The surprise hit day out of last summer was a visit to the Brooklands Museum in Weybridge, Surrey. It was the one day out that the kids were still enthusiastically talking about weeks later when anyone asked them what they did during the summer.
Brooklands was the first ever purpose-built racing track in the world, used for motor racing, cycling and motorcycling. Later Brooklands became the leading centre for British aviation, aircraft design and manufacture, and it is this joint heritage of racing and flying that are celebrated at Brooklands Museum.
Our visit had a particular purpose; since visiting the Heathrow Visitor Centre earlier in the year, the children had been desperate to see a Concorde, a state amplified by their parents waxing lyrical on the beauty of watching a Concorde in flight….. (Translation – Mum wanted to go too).

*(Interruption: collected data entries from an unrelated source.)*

def collapse_charsets_py (charsets : List String) : List String :=
  (PySem.List.enumerate charsets 0).foldl (fun out p =>
    let cs := p.2
    if !(aIsCharTok cs.toList) then
      out ++ [cs]
    else
      let c := (PySem.List.pyGet? cs.toList (-1)).getD ' '   -- cs[-1]; cs is nonempty here
      let isContained := (PySem.List.enumerate charsets 0).any (fun q =>
        q.1 != p.1 && ((inrangeA q.2 c false).getD false))   -- none (a raise) only outside Pre_
      if isContained then out else out ++ [cs]) []

-- ===== PORT B =====
def altOrd (c : Char) : Int := (c.toNat : Int)

def altIsChar (cs : List Char) : Bool :=
  cs.length == 1 || (cs.length == 2 && PySem.List.pyGet? cs 0 == some '\\')

def altStrip (cs : List Char) : List Char :=
  if PySem.List.pyGet? cs 0 == some '[' && PySem.List.pyGet? cs (-1) == some ']' then
    PySem.List.slice cs (some 1) (some (-1))
  else cs

def altMembers (s : List Char) : PySem.Set Char :=
  if PySem.List.pyGet? s 0 == some '(' && PySem.List.pyGet? s (-1) == some ')' then
    PySem.Set.ofList (((PySem.Chars.splitOn (PySem.List.slice s (some 1) (some (-1))) ['|']).filter
      (fun p => p.length == 1)).map (fun p => p.headD ' '))
  else
    PySem.Set.ofList s

/-- One pass over the charsets: a counter of covered characters plus the non-empty range intervals. -/
def altParse (charsets : List String) : PySem.Dict Char Int × List (Int × Int) :=
  charsets.foldl (fun acc cs =>
    let s := altStrip cs.toList
    if '-' ∈ s then
      let lo := altOrd ((PySem.List.pyGet? s 0).getD ' ')
      let hi := altOrd ((PySem.List.pyGet? s 2).getD ' ')
      (acc.1, if lo ≤ hi then acc.2 ++ [(lo, hi)] else acc.2)
    else
      ((altMembers s).foldl (fun d ch => d.modify ch 0 (· + 1)) acc.1, acc.2))
    (PySem.Dict.empty, [])

def collapse_charsets_py_alt (charsets : List String) : List String :=
  let isChar := charsets.map (fun cs => altIsChar cs.toList)
  if !(isChar.any id) then charsets
  else
    let parsed := altParse charsets
    (charsets.zip isChar).foldl (fun out q =>
      if q.2 then
        let c := (PySem.List.pyGet? q.1.toList (-1)).getD ' '
        let x := altOrd c
        let total := parsed.1.getD c 0 +
          (parsed.2.map (fun r => if r.1 ≤ x ∧ x ≤ r.2 then (1 : Int) else 0)).sum
        if 2 ≤ total then out else out ++ [q.1]
      else out ++ [q.1]) []

-- ===== PRECONDITION & SPEC =====
def pvStripPre (cs : List Char) : List Char :=
  if cs.head? = some '[' ∧ cs.getLast? = some ']' then (cs.drop 1).dropLast else cs

/-- A charset `_inrange` can be called on without raising: nonempty, bracket-stripped body
    nonempty, and a `-` only as the middle of a proper three-character range `x-y`. -/
def pvWellformed (cs : List Char) : Bool :=
  !cs.isEmpty && !(pvStripPre cs).isEmpty &&
    (!(decide ('-' ∈ pvStripPre cs)) ||
      ((pvStripPre cs).length == 3 && (pvStripPre cs)[0]? != some '-' &&
        (pvStripPre cs)[1]? == some '-' && (pvStripPre cs)[2]? != some '-'))

/-- A single-character entry (`c` or `\c`), on which A runs the inner containment scan. -/
def pvIsCharEntry (cs : List Char) : Bool :=
  cs.length == 1 || (cs.length == 2 && cs[0]? == some '\\')

-- Pre_ excludes exactly the inputs on which A's inner `_inrange` scan can raise (IndexError /
-- AssertionError / ValueError / TypeError on an empty or malformed `x-y` charset): when a
-- single-character entry is present, every charset must be well-formed.  (On some such inputs A
-- still returns, when every inner scan happens to break before reaching the malformed charset.)
def Pre_collapse_charsets_py (charsets : List String) : Prop :=
  (charsets.any (fun cs => pvIsCharEntry cs.toList) = true) →
    (charsets.all (fun cs => pvWellformed cs.toList) = true)
instance (charsets : List String) : Decidable (Pre_collapse_charsets_py charsets) := by
  unfold Pre_collapse_charsets_py; infer_instance

def pvWitness_collapse_charsets_py : List String := ["a", "[a-z]", "xyz"]

def Spec_collapse_charsets_py (charsets : List String) (out : List String) : Prop := out = collapse_charsets_py_alt charsets
instance (charsets : List String) (out : List String) : Decidable (Spec_collapse_charsets_py charsets out) := by unfold Spec_collapse_charsets_py; infer_instance

-- ===== CLAIM (what is proved, stated in full; the proofs are below) =====
def Claim_equal_collapse_charsets_py : Prop := ∀ (charsets : List String), Dom_collapse_charsets_py charsets → Pre_collapse_charsets_py charsets → Spec_collapse_charsets_py charsets (collapse_charsets_py charsets)


-- ===== LEMMAS AND PROOFS =====

theorem pyGet?_zero {α : Type} (l : List α) : PySem.List.pyGet? l 0 = l.head? := by
  rw [show (0:Int) = ((0:Nat):Int) from rfl, PySem.List.pyGet?_natCast]
  exact List.head?_eq_getElem?.symm

theorem slice_one_neg_one {α : Type} (l : List α) :
    PySem.List.slice l (some 1) (some (-1)) = (l.drop 1).dropLast := by
  cases l with
  | nil => rfl
  | cons x t =>
    have hnn : ¬((t.length : Int) < 0) := by omega
    simp [PySem.List.slice, PySem.List.clampIdx, List.dropLast_eq_take, hnn]

theorem splitOn_range (a b : Char) (ha : a ≠ '-') (hb : b ≠ '-') :
    PySem.Chars.splitOn [a, '-', b] ['-'] = [[a], [b]] := by
  simp [PySem.Chars.splitOn, PySem.Chars.splitOn.go, Ne.symm ha, Ne.symm hb]

theorem altStrip_eq (l : List Char) : altStrip l = pvStripPre l := by
  unfold altStrip pvStripPre
  rw [pyGet?_zero, PySem.List.pyGet?_neg_one, slice_one_neg_one]
  split_ifs with h1 h2 h2 <;> simp_all

theorem isCharTok_eq (l : List Char) : aIsCharTok l = pvIsCharEntry l := by
  unfold aIsCharTok pvIsCharEntry
  match l with
  | [] => rfl
  | [a] => rfl
  | a :: b :: t =>
    have : PySem.Chars.startswith (a :: b :: t) ['\\'] = (a == '\\') := by
      apply Bool.eq_iff_iff.mpr
      rw [PySem.Chars.startswith_iff]
      simp only [List.cons_prefix_cons, List.nil_prefix, and_true, beq_iff_eq]
      exact eq_comm
    simp [this]

theorem altIsChar_eq (l : List Char) : altIsChar l = pvIsCharEntry l := by
  unfold altIsChar pvIsCharEntry
  rw [pyGet?_zero, List.head?_eq_getElem?]

/-- The characters a charset covers (B\'s parse of it), as the reference predicate. -/
def pvContains (cs : List Char) (c : Char) : Bool :=
  let t := pvStripPre cs
  if '-' ∈ t then
    decide (altOrd (t.headD ' ') ≤ altOrd c ∧ altOrd c ≤ altOrd (t[2]?.getD ' '))
  else
    decide (c ∈ altMembers t)

def pvCovers (charsets : List String) (c : Char) : Nat :=
  charsets.countP (fun cs => pvContains cs.toList c)

def pvKeep (charsets : List String) (cs : String) : Bool :=
  !(pvIsCharEntry cs.toList) ||
    decide (pvCovers charsets ((PySem.List.pyGet? cs.toList (-1)).getD ' ') < 2)

theorem wf_shape (l : List Char) (h : pvWellformed l = true) (hm : '-' ∈ pvStripPre l) :
    ∃ a b, pvStripPre l = [a, '-', b] ∧ a ≠ '-' ∧ b ≠ '-' := by
  simp only [pvWellformed, Bool.and_eq_true, Bool.or_eq_true] at h
  obtain ⟨⟨-, -⟩, h3⟩ := h
  rcases h3 with h3 | h3
  · exact absurd h3 (by simp [hm])
  · obtain ⟨⟨⟨hlen, h0⟩, h1⟩, h2⟩ := h3
    rw [beq_iff_eq] at hlen
    obtain ⟨a, m, b, hab⟩ := List.length_eq_three.mp hlen
    rw [hab] at h0 h1 h2
    simp at h0 h1 h2
    exact ⟨a, b, by rw [hab, h1], h0, h2⟩

theorem strip_nonempty (l : List Char) (h : pvWellformed l = true) :
    l ≠ [] ∧ pvStripPre l ≠ [] := by
  simp only [pvWellformed, Bool.and_eq_true] at h
  obtain ⟨⟨h1, h2⟩, -⟩ := h
  simp only [Bool.not_eq_true', List.isEmpty_eq_false_iff] at h1 h2
  exact ⟨h1, h2⟩

theorem group_mem (parts : List (List Char)) (c : Char) :
    parts.any (fun v => v = [c]) =
      decide (c ∈ PySem.Set.ofList ((parts.filter (fun p => p.length == 1)).map (fun p => p.headD ' '))) := by
  apply Bool.eq_iff_iff.mpr
  simp only [List.any_eq_true, decide_eq_true_eq, PySem.Set.mem_ofList, List.mem_map,
    List.mem_filter]
  constructor
  · rintro ⟨v, hv, hvc⟩
    subst hvc
    exact ⟨[c], ⟨hv, by simp⟩, rfl⟩
  · rintro ⟨p, ⟨hp, hl⟩, hh⟩
    match p, hl with
    | [x], _ =>
      simp at hh
      subst hh
      exact ⟨[x], hp, by simp⟩

/-- On a well-formed charset, A\'s `_inrange` returns exactly the reference predicate. -/
theorem inrangeA_eq (cs : String) (c : Char) (h : pvWellformed cs.toList = true) :
    inrangeA cs c false = some (pvContains cs.toList c) := by
  obtain ⟨hne, htne⟩ := strip_nonempty cs.toList h
  obtain ⟨c0, h0⟩ := Option.ne_none_iff_exists'.mp
    (show cs.toList.head? ≠ none by simpa [List.head?_eq_none_iff] using hne)
  obtain ⟨cl, h1⟩ := Option.ne_none_iff_exists'.mp
    (show cs.toList.getLast? ≠ none by simpa [List.getLast?_eq_none_iff] using hne)
  have hstrip : (if c0 = '[' ∧ cl = ']' then (cs.toList.drop 1).dropLast else cs.toList) = pvStripPre cs.toList := by
    unfold pvStripPre
    rw [h0, h1]
    split_ifs with hx hy hy <;> simp_all
  by_cases hm : '-' ∈ pvStripPre cs.toList
  · obtain ⟨a, b, hshape, ha, hb⟩ := wf_shape cs.toList h hm
    simp only [inrangeA, pyGet?_zero, PySem.List.pyGet?_neg_one, h0, h1, slice_one_neg_one,
      hstrip, hshape, splitOn_range a b ha hb, pvContains]
    simp [altOrd]
  · obtain ⟨d0, hd0⟩ := Option.ne_none_iff_exists'.mp
      (show (pvStripPre cs.toList).head? ≠ none by simpa [List.head?_eq_none_iff] using htne)
    obtain ⟨dl, hdl⟩ := Option.ne_none_iff_exists'.mp
      (show (pvStripPre cs.toList).getLast? ≠ none by simpa [List.getLast?_eq_none_iff] using htne)
    simp only [inrangeA, pyGet?_zero, PySem.List.pyGet?_neg_one, h0, h1, slice_one_neg_one,
      hstrip, if_neg hm, hd0, hdl, pvContains, altMembers]
    simp only [Bool.false_eq_true, if_false]
    by_cases hg : d0 = '(' ∧ dl = ')'
    · rw [if_pos hg, if_pos (by simp [hg.1, hg.2])]
      congr 1
      exact group_mem _ c
    · rw [if_neg hg, if_neg (by simp only [Bool.and_eq_true, beq_iff_eq, Option.some.injEq]; tauto)]
      congr 1
      apply Bool.eq_iff_iff.mpr
      rw [PySem.Chars.isIn_iff_infix, List.singleton_infix_iff]
      simp [PySem.Set.mem_ofList]

theorem self_contained_list (l : List Char) (hc : pvIsCharEntry l = true)
    (h : pvWellformed l = true) :
    pvContains l (l.getLast?.getD ' ') = true := by
  simp only [pvIsCharEntry, Bool.or_eq_true, Bool.and_eq_true, beq_iff_eq] at hc
  have hnostrip : ∀ (x : Char) (t : List Char), x ≠ '[' → pvStripPre (x :: t) = x :: t := by
    intro x t hx
    unfold pvStripPre
    rw [if_neg]
    rintro ⟨hh, -⟩
    simp at hh
    exact hx hh
  rcases hc with hc | ⟨hc2, hc0⟩
  · obtain ⟨a, rfl⟩ := List.length_eq_one_iff.mp (by simpa using hc)
    have hstrip : pvStripPre [a] = [a] := by
      unfold pvStripPre
      split_ifs with hco
      · exfalso
        simp at hco
        exact absurd (hco.1.symm.trans hco.2) (by decide)
      · rfl
    have hnm : ¬ ('-' ∈ pvStripPre [a]) := by
      rw [hstrip]
      intro hmem
      obtain ⟨x, y, hsh, -, -⟩ := wf_shape [a] h (by rw [hstrip]; exact hmem)
      rw [hstrip] at hsh
      simp at hsh
    have hmembers : altMembers (pvStripPre [a]) = PySem.Set.ofList [a] := by
      rw [hstrip]
      unfold altMembers
      rw [if_neg]
      rw [pyGet?_zero, PySem.List.pyGet?_neg_one]
      simp only [Bool.and_eq_true, beq_iff_eq, Option.some.injEq, List.head?_cons, List.getLast?_singleton]
      rintro ⟨h1, h2⟩
      exact absurd (h1.symm.trans h2) (by decide)
    simp [pvContains, hnm, hmembers, PySem.Set.mem_ofList]
  · obtain ⟨x, y, rfl⟩ := List.length_eq_two.mp (by simpa using hc2)
    have hx : x = '\\' := by simpa using hc0
    subst hx
    have hstrip : pvStripPre ('\\' :: [y]) = '\\' :: [y] := hnostrip _ _ (by decide)
    have hnm : ¬ ('-' ∈ pvStripPre ['\\', y]) := by
      rw [hstrip]
      intro hmem
      obtain ⟨u, v, hsh, -, -⟩ := wf_shape ['\\', y] h (by rw [hstrip]; exact hmem)
      rw [hstrip] at hsh
      simp at hsh
    have hmembers : altMembers (pvStripPre ['\\', y]) = PySem.Set.ofList ['\\', y] := by
      rw [hstrip]
      unfold altMembers
      rw [if_neg]
      rw [pyGet?_zero]
      simp only [Bool.and_eq_true, beq_iff_eq, Option.some.injEq, List.head?_cons]
      rintro ⟨h1, -⟩
      exact absurd h1 (by decide)
    simp [pvContains, hnm, hmembers, PySem.Set.mem_ofList]

theorem self_contained (cs : String) (hc : pvIsCharEntry cs.toList = true)
    (h : pvWellformed cs.toList = true) :
    pvContains cs.toList ((PySem.List.pyGet? cs.toList (-1)).getD ' ') = true := by
  rw [PySem.List.pyGet?_neg_one]
  exact self_contained_list cs.toList hc h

The first thing to do was to book our tickets for Concorde. Your ‘flight’ lasts half an hour, and although we booked early we still had an hour to wait, so plenty of time to start looking at the other exhibits – original cars that had raced at Brooklands as well as more recent examples of motor racing history. There were also motor bikes, and cycles, including a display of Raleigh bikes which may inspire a cry of ‘I had one of them!’ in parents of a certain age!
Finally the waiting was over and we were able to board Concorde itself.The excitement was palpable – most of our fellow passengers were truly excited at the prospect of finally stepping onto a Concorde, albeit static. The tour was conducted by a knowledgeable guide and included displays of Concorde memorabilia, tableware, uniforms and video documentaries on Concorde’s development and history as a commercial aircraft. Finally you take your seat for your flight – a simulated flight which includes a film of the cockpit, some iconic footage of Concorde in flight and the famous wall display informing you when you reach Mach2.
After disembarking from Concorde we visited more of the displays – a hanger full of historic aircraft. But not just any ordinary hanger, the hanger in which Barnes Wallis designed the Wellington aircraft, with a Wellington on display which had been pulled out of Loch Ness.
Next came more excitement, this time a ride in a vintage car along the remaining section of the original Brooklands racing track. It was only when we went to look at the track later that we realised where we had been at the top of the track was almost at right angles to the ground.
And still there was more to see, including decommissioned aircraft such as the VC-10 previously owned by the Sultan of Oman with its sumptuous decor.
Brooklands Museum is that rare thing, a museum that the kids did not want to leave.